• [WORK TO BE COMPLETED]: Using the records below, output the stretch that opens with the line containing "bLoop l .quot false buf toks" and closes with the line containing "simp_all [bLoop, -String.ofList_append]", exactly and including both lines, with nothing more.

• [LISTED ENTRIES]:
-- pv_equiv track=rewrite | github.com/EthanChamps/audit | fortigate_acl_parser.py | tokenize_value
-- ===== SOURCE A (Python) =====
-- def tokenize_value(s):
--     """Parse a FortiGate config value string into individual tokens.
--     Handles quoted strings, unquoted words, and escaped characters."""
--     tokens = []
--     i = 0
--     s = s.strip()
--     while i < len(s):
--         if s[i] == '"':
--             j = i + 1
--             while j < len(s) and s[j] != '"':
--                 if s[j] == '\\':
--                     j += 1
--                 j += 1
--             tokens.append(s[i + 1:j])
--             i = j + 1
--         elif s[i].isspace():
--             i += 1
--         else:
--             j = i
--             while j < len(s) and not s[j].isspace() and s[j] != '"':
--                 j += 1
--             tokens.append(s[i:j])
--             i = j
--     return tokens
-- ===== SOURCE B (Python) =====
-- def tokenize_value(s):
--     """Parse a FortiGate config value string into individual tokens.
--     Single flat state-machine loop: normal / word / quote states with an
--     escape flag and a running buffer."""
--     tokens = []
--     buf = []
--     state = 0  # 0 = normal, 1 = word, 2 = inside quotes
--     esc = False
--     for ch in s.strip():
--         if state == 2:
--             if esc:
--                 buf.append(ch)
--                 esc = False
--             elif ch == '\\':
--                 buf.append(ch)
--                 esc = True
--             elif ch == '"':
--                 tokens.append(''.join(buf))
--                 buf = []
--                 state = 0
--             else:
--                 buf.append(ch)
--         elif state == 1:
--             if ch == '"':
--                 tokens.append(''.join(buf))
--                 buf = []
--                 state = 2
--             elif ch.isspace():
--                 tokens.append(''.join(buf))
--                 buf = []
--                 state = 0
--             else:
--                 buf.append(ch)
--         else:
--             if ch == '"':
--                 state = 2
--             elif not ch.isspace():
--                 buf.append(ch)
--                 state = 1
--     if state != 0:
--         tokens.append(''.join(buf))
--     return tokens
-- ===== Notes on version B (the rewrite author's own statement) =====
-- stated objective: alternative
-- what changed: A's nested index-based while-loops (outer dispatch plus inner scans that slice out each token) are replaced by a single flat pass over the characters driven by an explicit state machine (normal/word/quote + escape flag) that accumulates the current token in a buffer and flushes it at delimiters and at end of input; avoiding repeated indexing/slicing gives a constant-factor speedup.
import Mathlib
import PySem

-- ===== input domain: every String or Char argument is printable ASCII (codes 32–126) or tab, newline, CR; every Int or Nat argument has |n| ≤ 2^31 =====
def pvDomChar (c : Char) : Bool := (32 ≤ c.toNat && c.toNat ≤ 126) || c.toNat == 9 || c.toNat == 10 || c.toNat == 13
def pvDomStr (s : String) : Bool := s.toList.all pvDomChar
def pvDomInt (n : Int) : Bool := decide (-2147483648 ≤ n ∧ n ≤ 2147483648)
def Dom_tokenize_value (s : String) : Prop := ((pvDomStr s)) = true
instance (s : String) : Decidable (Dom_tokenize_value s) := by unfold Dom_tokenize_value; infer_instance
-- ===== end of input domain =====

-- B re-decomposes A's index-scanning tokenizer as a single flat character loop with an
-- explicit state (normal / word / quote) + escape flag; same return value, objective: alternative.

-- ===== PORT A =====

-- inner 'while' of the quote branch: scans for the closing quote, a backslash skips
-- the next character; returns (the token content s[i+1:j], the rest after the quote)
def aScanQuote : List Char → List Char × List Char
  | [] => ([], [])
  | c :: rest =>
    if c = '"' then ([], rest)
    else if c = '\\' then
      match rest with
      | [] => (['\\'], [])
      | d :: rest' => ('\\' :: d :: (aScanQuote rest').1, (aScanQuote rest').2)
    else (c :: (aScanQuote rest).1, (aScanQuote rest).2)

theorem aScanQuote_len (l : List Char) : (aScanQuote l).2.length ≤ l.length := by
  fun_induction aScanQuote l <;> simp_all <;> omega

-- word-character condition of A's third branch: not s[j].isspace() and s[j] != '"'
def aWordP (c : Char) : Bool := !PySem.Chars.isspace c && !(c == '"')

-- outer 'while i < len(s)' of A, as recursion over the remaining characters
def aRun : List Char → List String
  | [] => []
  | c :: rest =>
    if c = '"' then
      String.ofList (aScanQuote rest).1 :: aRun (aScanQuote rest).2
    else if PySem.Chars.isspace c then
      aRun rest
    else
      String.ofList ((c :: rest).takeWhile aWordP) :: aRun ((c :: rest).dropWhile aWordP)
  termination_by l => l.length
  decreasing_by
  · have := aScanQuote_len rest; simp; omega
  · simp
  · have h : aWordP c = true := by simp [aWordP, *]
    simp [List.dropWhile, h]
    have := List.length_dropWhile_le (p := aWordP) (l := rest)
    omega

def tokenize_value (s : String) : List String := aRun (PySem.Str.strip s).toList

-- ===== PORT B =====
inductive BSt where
  | norm | word | quot
deriving DecidableEq, Repr

-- the single for-loop of Source B: state, escape flag, current buffer, tokens so far;
-- at end of input any open word/quote buffer is flushed
def bLoop : List Char → BSt → Bool → List Char → List String → List String
  | [], st, _, buf, toks => if st ≠ BSt.norm then toks ++ [String.ofList buf] else toks
  | ch :: rest, st, esc, buf, toks =>
    match st with
    | .quot =>
      if esc then bLoop rest .quot false (buf ++ [ch]) toks
      else if ch = '\\' then bLoop rest .quot true (buf ++ [ch]) toks
      else if ch = '"' then bLoop rest .norm false [] (toks ++ [String.ofList buf])
      else bLoop rest .quot false (buf ++ [ch]) toks
    | .word =>
      if ch = '"' then bLoop rest .quot false [] (toks ++ [String.ofList buf])
      else if PySem.Chars.isspace ch then bLoop rest .norm false [] (toks ++ [String.ofList buf])
      else bLoop rest .word esc (buf ++ [ch]) toks
    | .norm =>
      if ch = '"' then bLoop rest .quot false buf toks
      else if !PySem.Chars.isspace ch then bLoop rest .word esc (buf ++ [ch]) toks
      else bLoop rest .norm esc buf toks

def tokenize_value_alt (s : String) : List String :=
  bLoop (PySem.Str.strip s).toList .norm false [] []

-- ===== PRECONDITION & SPEC =====
def Spec_tokenize_value (s : String) (out : List String) : Prop := out = tokenize_value_alt s
instance (s : String) (out : List String) : Decidable (Spec_tokenize_value s out) := by unfold Spec_tokenize_value; infer_instance

-- ===== CLAIM (what is proved, stated in full; the proofs are below) =====
def Claim_equal_tokenize_value : Prop := ∀ (s : String), Dom_tokenize_value s → Spec_tokenize_value s (tokenize_value s)

-- ===== LEMMAS AND PROOFS =====

-- inside a quote, B's loop consumes exactly what A's inner scan consumes and flushes the same token
theorem bLoop_quot (l : List Char) : ∀ (buf : List Char) (toks : List String),
    bLoop l .quot false buf toks
      = bLoop (aScanQuote l).2 .norm false []
          (toks ++ [String.ofList (buf ++ (aScanQuote l).1)]) := by
  fun_induction aScanQuote l <;> intro buf toks <;>
    simp_all [bLoop, -String.ofList_append]

-- combined invariant: from the normal state B's loop emits exactly aRun; from the word
-- state it first flushes buf plus the word span and then continues as aRun of the rest
theorem bLoop_main : ∀ (n : Nat) (l : List Char), l.length ≤ n →
    (∀ toks, bLoop l .norm false [] toks = toks ++ aRun l) ∧
    (∀ buf toks, bLoop l .word false buf toks
        = toks ++ [String.ofList (buf ++ l.takeWhile aWordP)] ++ aRun (l.dropWhile aWordP)) := by
  intro n
  induction n with
  | zero =>
      intro l hl
      have : l = [] := List.length_eq_zero_iff.mp (Nat.le_zero.mp hl)
      subst this
      constructor <;> intros <;> simp [bLoop, aRun]
  | succ n ih =>
      intro l hl
      match l with
      | [] => constructor <;> intros <;> simp [bLoop, aRun]
      | c :: rest =>
        have hrest : rest.length ≤ n := by simpa using hl
        by_cases hq : c = '"'
        · subst hq
          have h2 : (aScanQuote rest).2.length ≤ n :=
            le_trans (aScanQuote_len rest) hrest
          constructor
          · intro toks
            simp only [bLoop, reduceIte]
            rw [bLoop_quot, (ih _ h2).1]
            simp [aRun]
          · intro buf toks
            simp only [bLoop]
            rw [bLoop_quot, (ih _ h2).1]
            have hp : aWordP '"' = false := by simp [aWordP]
            simp [aRun, List.takeWhile, List.dropWhile, hp]
        · by_cases hs : PySem.Chars.isspace c = true
          · constructor
            · intro toks
              have := (ih rest hrest).1 toks
              simp [bLoop, hq, hs, aRun, this]
            · intro buf toks
              have hp : aWordP c = false := by simp [aWordP, hs]
              have := (ih rest hrest).1 (toks ++ [String.ofList buf])
              simp [bLoop, hq, hs, aRun, List.takeWhile, List.dropWhile, hp, this]
          · have hp : aWordP c = true := by simp [aWordP, hq, hs]
            constructor
            · intro toks
              have := (ih rest hrest).2 [c] toks
              simp [bLoop, hq, hs, aRun, List.takeWhile, List.dropWhile, hp, this]
            · intro buf toks
              have := (ih rest hrest).2 (buf ++ [c]) toks
              simp [bLoop, hq, hs, List.takeWhile, List.dropWhile, hp, this]

-- ===== VERDICT (by name: the statement is the Claim_ definition above) =====
theorem tokenize_value_spec : Claim_equal_tokenize_value := by
  intro s _
  unfold Spec_tokenize_value tokenize_value tokenize_value_alt
  rw [(bLoop_main (PySem.Str.strip s).toList.length _ le_rfl).1]
  simp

• [ANSWER FOR THE TASK]:
    bLoop l .quot false buf toks
      = bLoop (aScanQuote l).2 .norm false []
          (toks ++ [String.ofList (buf ++ (aScanQuote l).1)]) := by
  fun_induction aScanQuote l <;> intro buf toks <;>
    simp_all [bLoop, -String.ofList_append]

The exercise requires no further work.